- Exercise directions -
Starting at the line that contains "-- B replaces" and ending at the line that contains "else (i : Int)", the lines below are to be given again exactly, with nothing added.

- Material to process -
-- pv_equiv track=rewrite | github.com/DanielTeshager/specs | runtime/primitives.py | find_at_depth_0
-- ===== SOURCE A (Python) =====
-- def find_at_depth_0(expr: str, target: str, rightmost: bool = False) -> int:
--     """Find target string in expr only at depth 0 (outside parens/brackets)"""
--     depth = 0
--     found = -1
--     i = 0
--     while i < len(expr) - len(target) + 1:
--         c = expr[i]
--         if c in "([{":
--             depth += 1
--         elif c in ")]}":
--             depth -= 1
--         elif depth == 0 and expr[i:i+len(target)] == target:
--             if rightmost:
--                 found = i
--             else:
--                 return i
--         i += 1
--     return found
-- ===== SOURCE B (Python) =====
-- def find_at_depth_0(expr: str, target: str, rightmost: bool = False) -> int:
--     """Two-pass version: prefix bracket-depth table, then a scan over start
--     positions (descending when rightmost, so the first hit is the answer)."""
--     n, m = len(expr), len(target)
--     depth = [0]
--     for c in expr:
--         d = depth[-1]
--         if c in "([{":
--             d += 1
--         elif c in ")]}":
--             d -= 1
--         depth.append(d)
--     positions = range(n - m + 1)
--     if rightmost:
--         positions = reversed(positions)
--     for i in positions:
--         c = expr[i]
--         if c not in "([{" and c not in ")]}" and depth[i] == 0 and expr[i:i + m] == target:
--             return i
--     return -1
-- ===== Notes on version B (the rewrite author's own statement) =====
-- stated objective: alternative
-- what changed: Replaces the single interleaved loop that tracks depth and a 'found' register with a two-pass scheme: a prefix pass builds a bracket-depth table, then a separate scan over start positions (descending for rightmost, so the first hit returns immediately) tests depth-0 matches.
-- outside the precondition, e.g. on find_at_depth_0('ab', '', False): A returns 0, B returns 0
import Mathlib
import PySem

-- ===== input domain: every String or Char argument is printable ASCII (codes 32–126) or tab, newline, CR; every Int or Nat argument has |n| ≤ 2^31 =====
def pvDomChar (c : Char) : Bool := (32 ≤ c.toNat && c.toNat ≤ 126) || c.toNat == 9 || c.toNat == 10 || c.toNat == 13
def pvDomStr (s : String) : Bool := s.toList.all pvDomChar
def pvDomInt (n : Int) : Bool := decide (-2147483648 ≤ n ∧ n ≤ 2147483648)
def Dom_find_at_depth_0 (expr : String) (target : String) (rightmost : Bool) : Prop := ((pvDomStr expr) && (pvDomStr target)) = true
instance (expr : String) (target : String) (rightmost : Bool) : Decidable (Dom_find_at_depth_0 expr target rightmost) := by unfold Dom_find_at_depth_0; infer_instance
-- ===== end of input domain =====

-- B replaces A's interleaved depth-tracking loop by a prefix depth table plus a separate
-- position scan (descending for rightmost); same results, an alternative decomposition.

-- ===== PORT A =====
-- shared char-class helpers (both Pythons test membership in "([{" / ")]}")
def pvOpen (c : Char) : Bool := ['(', '[', '{'].contains c
def pvClose (c : Char) : Bool := [')', ']', '}'].contains c

-- A's while-loop; `bound` is len(expr)-len(target)+1 (as a Nat: for len(target) > len(expr)+1
-- Python's bound is negative and the loop is skipped, matching Nat-subtraction 0).
-- `(cs[i]?).getD ' '` is expr[i]; the default is unreachable under Pre_ (target ≠ "" gives bound ≤ len(expr)).
def find_at_depth_0_go (cs tgt : List Char) (rightmost : Bool) (bound : Nat) (i : Nat) (depth : Int) (found : Int) : Int :=
  if h : i < bound then
    let c := (cs[i]?).getD ' '
    if pvOpen c then find_at_depth_0_go cs tgt rightmost bound (i+1) (depth+1) found
    else if pvClose c then find_at_depth_0_go cs tgt rightmost bound (i+1) (depth-1) found
    else if depth = 0 ∧ (cs.drop i).take tgt.length = tgt then
      if rightmost then find_at_depth_0_go cs tgt rightmost bound (i+1) depth i
      else (i : Int)
    else find_at_depth_0_go cs tgt rightmost bound (i+1) depth found
  else found
termination_by bound - i

def find_at_depth_0 (expr : String) (target : String) (rightmost : Bool) : Int :=
  find_at_depth_0_go expr.toList target.toList rightmost (expr.toList.length + 1 - target.toList.length) 0 0 (-1)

- Expected output -
-- B replaces A's interleaved depth-tracking loop by a prefix depth table plus a separate
-- position scan (descending for rightmost); same results, an alternative decomposition.

-- ===== PORT A =====
-- shared char-class helpers (both Pythons test membership in "([{" / ")]}")
def pvOpen (c : Char) : Bool := ['(', '[', '{'].contains c
def pvClose (c : Char) : Bool := [')', ']', '}'].contains c

-- A's while-loop; `bound` is len(expr)-len(target)+1 (as a Nat: for len(target) > len(expr)+1
-- Python's bound is negative and the loop is skipped, matching Nat-subtraction 0).
-- `(cs[i]?).getD ' '` is expr[i]; the default is unreachable under Pre_ (target ≠ "" gives bound ≤ len(expr)).
def find_at_depth_0_go (cs tgt : List Char) (rightmost : Bool) (bound : Nat) (i : Nat) (depth : Int) (found : Int) : Int :=
  if h : i < bound then
    let c := (cs[i]?).getD ' '
    if pvOpen c then find_at_depth_0_go cs tgt rightmost bound (i+1) (depth+1) found
    else if pvClose c then find_at_depth_0_go cs tgt rightmost bound (i+1) (depth-1) found
    else if depth = 0 ∧ (cs.drop i).take tgt.length = tgt then
      if rightmost then find_at_depth_0_go cs tgt rightmost bound (i+1) depth i
      else (i : Int)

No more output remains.